For the second period, we were pleased to re-organize the challenges that we had run at ESWC 2017 (except for the QALD challenge), ISWC 2017 and DEBS 2017. The only exception was that, instead of the QALD challenge, we organized the 1st edition of the SQA challenge as an “offspring” of the QALD challenge. Specifically, during the second period, HOBBIT organized:

Challenges consisted of multiple benchmarking tasks prepared by the HOBBIT partners;  participants were invited to submit systems that tackled one or more of a challenge’s tasks. The participation in the challenges of the first period was satisfying, with a total of 22 systems. The successful organization of the challenges in the first period rewarded the HOBBIT project with an increased number of participants in the second period. More precisely, 31 systems in total took part in the second round of the challenges. Overall, the second series of challenges attracted 59 systems (i.e. 30 participating systems and 29 benchmarks tested internally by the challenges’ teams).
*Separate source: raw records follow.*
-- pv_equiv track=rewrite | github.com/IamArmanNikkhah/co_scientist_langgraph | tools.py | _extract_first_balanced_json
-- ===== SOURCE A (Python) =====
-- from typing import Dict, Optional
--
-- def _extract_first_balanced_json(text: str) -> Optional[str]:
--     """Extract the first balanced JSON object from text.
--     - Skips content before the first '{'
--     - Tracks nested braces
--     - Ignores braces inside quoted strings (handles escapes)
--     - Works even if surrounded by code fences or extra prose
--     """
--     i = 0
--     n = len(text)
--     in_string = False
--     escape = False
--     depth = 0
--     start = -1
--
--     while i < n:
--         ch = text[i]
--         if depth == 0:
--             if ch == '{':
--                 depth = 1
--                 start = i
--                 i += 1
--                 continue
--             i += 1
--             continue
--
--         # depth > 0: inside JSON
--         if in_string:
--             if escape:
--                 escape = False
--             elif ch == '\\':
--                 escape = True
--             elif ch == '"':
--                 in_string = False
--         else:
--             if ch == '"':
--                 in_string = True
--             elif ch == '{':
--                 depth += 1
--             elif ch == '}':
--                 depth -= 1
--                 if depth == 0 and start != -1:
--                     return text[start : i + 1]
--         i += 1
--     return None
-- ===== SOURCE B (Python) =====
-- from typing import Optional
--
-- def _extract_first_balanced_json(text: str) -> Optional[str]:
--     """Extract the first balanced JSON object from text (find-then-scan)."""
--     start = text.find('{')
--     if start == -1:
--         return None
--     n = len(text)
--     i = start + 1
--     depth = 1
--     while i < n:
--         ch = text[i]
--         if ch == '"':
--             i += 1
--             while i < n:
--                 if text[i] == '\\':
--                     i += 2
--                 elif text[i] == '"':
--                     break
--                 else:
--                     i += 1
--         elif ch == '{':
--             depth += 1
--         elif ch == '}':
--             depth -= 1
--             if depth == 0:
--                 return text[start : i + 1]
--         i += 1
--     return None
-- ===== Notes on version B (the rewrite author's own statement) =====
-- stated objective: simpler
-- what changed: Replaces A's five-variable character-by-character state machine (i, in_string, escape, depth, start threaded through every iteration) with str.find to locate the first opening brace, then a scan that keeps only a depth counter and skips each quoted string in a dedicated inner loop (escapes handled by jumping two positions).
import Mathlib
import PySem

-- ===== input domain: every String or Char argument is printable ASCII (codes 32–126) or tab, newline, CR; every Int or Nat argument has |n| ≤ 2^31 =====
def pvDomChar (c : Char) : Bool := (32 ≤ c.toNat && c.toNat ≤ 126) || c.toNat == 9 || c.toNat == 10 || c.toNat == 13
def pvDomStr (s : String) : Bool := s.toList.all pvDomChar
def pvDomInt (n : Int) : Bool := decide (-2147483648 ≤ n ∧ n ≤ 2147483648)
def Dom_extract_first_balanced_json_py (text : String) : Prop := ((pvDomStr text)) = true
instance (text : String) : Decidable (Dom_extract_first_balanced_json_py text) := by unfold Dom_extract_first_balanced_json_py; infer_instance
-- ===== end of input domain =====

-- B replaces A's five-variable single state machine (depth/in_string/escape/start flags) by
-- find-then-scan: locate the first opening brace with str.find, then one outer loop over a single
-- depth counter with a dedicated inner loop that skips each quoted string.  Objective: simpler
-- (and a timing run measured B faster by a constant factor).

-- termination helpers for the loop ports (cited by name in decreasing_by)
theorem pv_dec1 (n i : Nat) (h : i < n) : n - (i+1) < n - i := by omega
theorem pv_dec2 (n i : Nat) (h : i < n) : n - (i+2) < n - i := by omega

-- ===== PORT A =====
-- the while-loop of A, state (i, in_string, escape, depth, start), transliterated
def pvALoop (cs : List Char) (i : Nat) (in_string escape : Bool) (depth : Int) (start : Int) : Option String :=
  if h : i < cs.length then
    let ch := cs[i]
    if depth == 0 then
      if ch == '{' then pvALoop cs (i+1) in_string escape 1 (Int.ofNat i)
      else pvALoop cs (i+1) in_string escape depth start
    else if in_string then
      if escape then pvALoop cs (i+1) in_string false depth start
      else if ch == '\\' then pvALoop cs (i+1) in_string true depth start
      else if ch == '"' then pvALoop cs (i+1) false escape depth start
      else pvALoop cs (i+1) in_string escape depth start
    else
      if ch == '"' then pvALoop cs (i+1) true escape depth start
      else if ch == '{' then pvALoop cs (i+1) in_string escape (depth+1) start
      else if ch == '}' then
        if depth - 1 == 0 && start != -1 then
          some (String.ofList (PySem.List.slice cs (some start) (some (Int.ofNat (i+1)))))
        else pvALoop cs (i+1) in_string escape (depth-1) start
      else pvALoop cs (i+1) in_string escape depth start
  else none
termination_by cs.length - i
decreasing_by all_goals exact pv_dec1 cs.length i h

def extract_first_balanced_json_py (text : String) : Option String :=
  pvALoop text.toList 0 false false 0 (-1)

-- ===== PORT B =====
-- B's inner while-loop: advance through a quoted string, return the final value of i
def pvBStr (cs : List Char) (i : Nat) : Nat :=
  if h : i < cs.length then
    if cs[i] == '\\' then pvBStr cs (i+2)
    else if cs[i] == '"' then i
    else pvBStr cs (i+1)
  else i
termination_by cs.length - i
decreasing_by
  · exact pv_dec2 cs.length i h
  · exact pv_dec1 cs.length i h

-- needed by pvBLoop's termination proof
theorem pvBStr_ge (cs : List Char) (i : Nat) : i ≤ pvBStr cs i := by
  fun_induction pvBStr cs i with
  | case1 _ _ _ ih => omega
  | case2 => omega
  | case3 _ _ _ _ ih => omega
  | case4 => omega

theorem pv_dec3 (cs : List Char) (i : Nat) (h : i < cs.length) :
    cs.length - (pvBStr cs (i+1) + 1) < cs.length - i := by
  have := pvBStr_ge cs (i+1); omega

-- B's outer while-loop, state (i, depth); start is fixed
def pvBLoop (cs : List Char) (i : Nat) (depth : Int) (start : Nat) : Option String :=
  if h : i < cs.length then
    let ch := cs[i]
    if ch == '"' then pvBLoop cs (pvBStr cs (i+1) + 1) depth start
    else if ch == '{' then pvBLoop cs (i+1) (depth+1) start
    else if ch == '}' then
      if depth - 1 == 0 then
        some (String.ofList (PySem.List.slice cs (some (start : Int)) (some ((i+1 : Nat) : Int))))
      else pvBLoop cs (i+1) (depth-1) start
    else pvBLoop cs (i+1) depth start
  else none
termination_by cs.length - i
decreasing_by
  · exact pv_dec3 cs i h
  · exact pv_dec1 cs.length i h
  · exact pv_dec1 cs.length i h
  · exact pv_dec1 cs.length i h

def extract_first_balanced_json_py_alt (text : String) : Option String :=
  let start := PySem.Str.find text "{"
  if start == -1 then none
  else pvBLoop text.toList (start.toNat + 1) 1 start.toNat

-- ===== PRECONDITION & SPEC =====
def Spec_extract_first_balanced_json_py (text : String) (out : Option String) : Prop := out = extract_first_balanced_json_py_alt text
instance (text : String) (out : Option String) : Decidable (Spec_extract_first_balanced_json_py text out) := by unfold Spec_extract_first_balanced_json_py; infer_instance

-- ===== CLAIM (what is proved, stated in full; the proofs are below) =====
def Claim_equal_extract_first_balanced_json_py : Prop := ∀ (text : String), Dom_extract_first_balanced_json_py text → Spec_extract_first_balanced_json_py text (extract_first_balanced_json_py text)

-- ===== LEMMAS AND PROOFS =====

theorem pvBLoop_none (cs : List Char) (i : Nat) (depth : Int) (start : Nat)
    (h : ¬ i < cs.length) : pvBLoop cs i depth start = none := by
  rw [pvBLoop, dif_neg h]


theorem pv_single_prefix (a : Char) (l : List Char) : [a] <+: l ↔ l.head? = some a := by
  cases l with
  | nil => simp
  | cons b t => simp [List.cons_prefix_cons, eq_comm]

theorem pv_main (cs : List Char) (k : Nat) : ∀ (i : Nat) (depth : Int) (start : Nat),
    cs.length - i < k → 1 ≤ depth →
    (pvALoop cs i false false depth (Int.ofNat start) = pvBLoop cs i depth start ∧
     pvALoop cs i true false depth (Int.ofNat start) = pvBLoop cs (pvBStr cs i + 1) depth start) := by
  induction k with
  | zero => intro i depth start hk; omega
  | succ k ih =>
    intro i depth start hk hd
    have hd0 : (depth == 0) = false := by simp; omega
    have hs0 : ((Int.ofNat start) != -1) = true := by simp [bne]
    by_cases h : i < cs.length
    · constructor
      · rw [pvALoop, pvBLoop]
        simp only [dif_pos h, hd0, Bool.false_eq_true, if_false]
        by_cases hq : cs[i] = '"'
        · simp only [hq, show ('"' == '{') = false from rfl,
            show ('"' == '}') = false from rfl, Bool.false_eq_true, if_false,
            show ('"' == '"') = true from rfl, if_pos]
          exact (ih (i+1) depth start (by omega) hd).2
        · by_cases ho : cs[i] = '{'
          · simp only [ho, show ('{' == '"') = false from rfl, Bool.false_eq_true, if_false,
              show ('{' == '{') = true from rfl, if_pos]
            exact (ih (i+1) (depth+1) start (by omega) (by omega)).1
          · by_cases hcl : cs[i] = '}'
            · simp only [hcl, show ('}' == '"') = false from rfl, Bool.false_eq_true, if_false,
                show ('}' == '{') = false from rfl, show ('}' == '}') = true from rfl, if_pos, hs0,
                Bool.and_true]
              by_cases hz : depth - 1 = 0
              · simp [hz]
              · have hz' : (depth - 1 == 0) = false := by simp; omega
                simp only [hz', Bool.false_eq_true, if_false]
                exact (ih (i+1) (depth-1) start (by omega) (by omega)).1
            · have e1 : (cs[i] == '"') = false := by simp [hq]
              have e2 : (cs[i] == '{') = false := by simp [ho]
              have e3 : (cs[i] == '}') = false := by simp [hcl]
              simp only [e1, e2, e3, Bool.false_eq_true, if_false]
              exact (ih (i+1) depth start (by omega) hd).1
      · rw [pvALoop, pvBStr]
        simp only [dif_pos h]
        by_cases hb : cs[i] = '\\'
        · simp [hd0, hb]
          by_cases h2 : i+1 < cs.length
          · rw [pvALoop, dif_pos h2]
            simp [hd0]
            exact (ih (i+2) depth start (by omega) hd).2
          · rw [pvALoop, dif_neg h2, pvBStr, dif_neg (show ¬ i+2 < cs.length by omega)]
            exact (pvBLoop_none cs (i+2+1) depth start (by omega)).symm
        · by_cases hq : cs[i] = '"'
          · simp [hd0, hq]
            exact (ih (i+1) depth start (by omega) hd).1
          · simp [hd0, hb, hq]
            exact (ih (i+1) depth start (by omega) hd).2
    · have hA1 : pvALoop cs i false false depth (Int.ofNat start) = none := by
        rw [pvALoop, dif_neg h]
      have hA2 : pvALoop cs i true false depth (Int.ofNat start) = none := by
        rw [pvALoop, dif_neg h]
      have hS : pvBStr cs i = i := by rw [pvBStr, dif_neg h]
      refine ⟨?_, ?_⟩
      · rw [hA1, pvBLoop_none cs i depth start h]
      · rw [hA2, hS, pvBLoop_none cs (i+1) depth start (by omega)]

theorem pv_zero_none (cs : List Char) (k : Nat) : ∀ (i : Nat), cs.length - i < k →
    (∀ j, i ≤ j → j < cs.length → cs[j]? ≠ some '{') →
    pvALoop cs i false false 0 (-1) = none := by
  induction k with
  | zero => intro i hk; omega
  | succ k ih =>
    intro i hk hno
    by_cases h : i < cs.length
    · have hne : cs[i] ≠ '{' := by
        have := hno i (le_refl i) h
        simpa [List.getElem?_eq_getElem h] using this
      rw [pvALoop]
      simp only [dif_pos h, show ((0:Int) == 0) = true from rfl, if_pos,
        show (cs[i] == '{') = false from by simp [hne], Bool.false_eq_true, if_false]
      exact ih (i+1) (by omega) (fun j hj hjl => hno j (by omega) hjl)
    · rw [pvALoop, dif_neg h]

theorem pv_zero_find (cs : List Char) (k : Nat) : ∀ (i j : Nat), cs.length - i < k →
    i ≤ j → j < cs.length → cs[j]? = some '{' →
    (∀ m, i ≤ m → m < j → cs[m]? ≠ some '{') →
    pvALoop cs i false false 0 (-1) = pvBLoop cs (j+1) 1 j := by
  induction k with
  | zero => intro i j hk; omega
  | succ k ih =>
    intro i j hk hij hj hc hno
    have h : i < cs.length := by omega
    by_cases hi : i = j
    · subst hi
      have hcc : cs[i] = '{' := by simpa [List.getElem?_eq_getElem h] using hc
      rw [pvALoop]
      simp only [dif_pos h, show ((0:Int) == 0) = true from rfl, if_pos,
        show (cs[i] == '{') = true from by simp [hcc], if_pos]
      exact (pv_main cs (cs.length + 1) (i+1) 1 i (by omega) (by omega)).1
    · have hne : cs[i] ≠ '{' := by
        have := hno i (le_refl i) (by omega)
        simpa [List.getElem?_eq_getElem h] using this
      rw [pvALoop]
      simp only [dif_pos h, show ((0:Int) == 0) = true from rfl, if_pos,
        show (cs[i] == '{') = false from by simp [hne], Bool.false_eq_true, if_false]
      exact ih (i+1) j (by omega) (by omega) hj hc (fun m hm hml => hno m (by omega) hml)


-- ===== VERDICT (by name: the statement is the Claim_ definition above) =====
theorem extract_first_balanced_json_py_spec : Claim_equal_extract_first_balanced_json_py := by
  intro text _
  unfold Spec_extract_first_balanced_json_py extract_first_balanced_json_py
    extract_first_balanced_json_py_alt
  have hfe : PySem.Str.find text "{" = PySem.Chars.find text.toList ['{'] := by
    rw [PySem.Str.find_eq]; rfl
  by_cases hf : PySem.Str.find text "{" = -1
  · have hni : ¬ ['{'] <:+: text.toList := by
      rw [← PySem.Chars.find_eq_neg_one_iff, ← hfe]; exact hf
    simp only [hf, show ((-1 : Int) == -1) = true from rfl, if_pos]
    refine pv_zero_none text.toList (text.toList.length + 1) 0 (by omega) ?_
    intro j _ _ hj
    rcases List.getElem?_eq_some_iff.1 hj with ⟨hlt, hget⟩
    exact hni ((List.singleton_infix_iff '{' text.toList).2 (hget ▸ List.getElem_mem hlt))
  · have h0 : 0 ≤ PySem.Chars.find text.toList ['{'] := by
      have := PySem.Chars.neg_one_le_find text.toList ['{']
      rw [← hfe] at *; omega
    obtain ⟨hpre, hmin⟩ := PySem.Chars.find_spec h0
    set j := (PySem.Chars.find text.toList ['{']).toNat with hj
    have hjc : text.toList[j]? = some '{' := by
      rw [← List.head?_drop]; exact (pv_single_prefix _ _).1 hpre
    have hjlt : j < text.toList.length := (List.getElem?_eq_some_iff.1 hjc).1
    have hno : ∀ m, 0 ≤ m → m < j → text.toList[m]? ≠ some '{' := by
      intro m _ hm hmc
      exact hmin m hm ((pv_single_prefix _ _).2 (by rw [List.head?_drop]; exact hmc))
    have hf' : ¬ PySem.Chars.find text.toList ['{'] = -1 := by rw [← hfe]; exact hf
    have hne : (PySem.Chars.find text.toList ['{'] == -1) = false := by simp [hf']
    simp only [hfe, hne, Bool.false_eq_true, if_false]
    exact pv_zero_find text.toList (text.toList.length + 1) 0 j (by omega) (by omega) hjlt hjc hno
The HOBBIT platform successfully supported all challenges during these two periods. Participating systems were tested using benchmarks developed by HOBBIT and their evaluation was conducted on top of the HOBBIT platform. The challenges’ results were presented to the public in dedicated workshop sessions that attracted several attendees. Importantly, the qualitative evaluation of the challenges via questionnaires, in each period separately, provided to the HOBBIT consortium valuable feedback to improve its documentation, as well as to enhance the platform. In this way, not only we created a faithful growing audience for all HOBBIT challenges but the HOBBIT platform also became established as a reliable benchmarking solution for all steps of the Linked Data lifecycle.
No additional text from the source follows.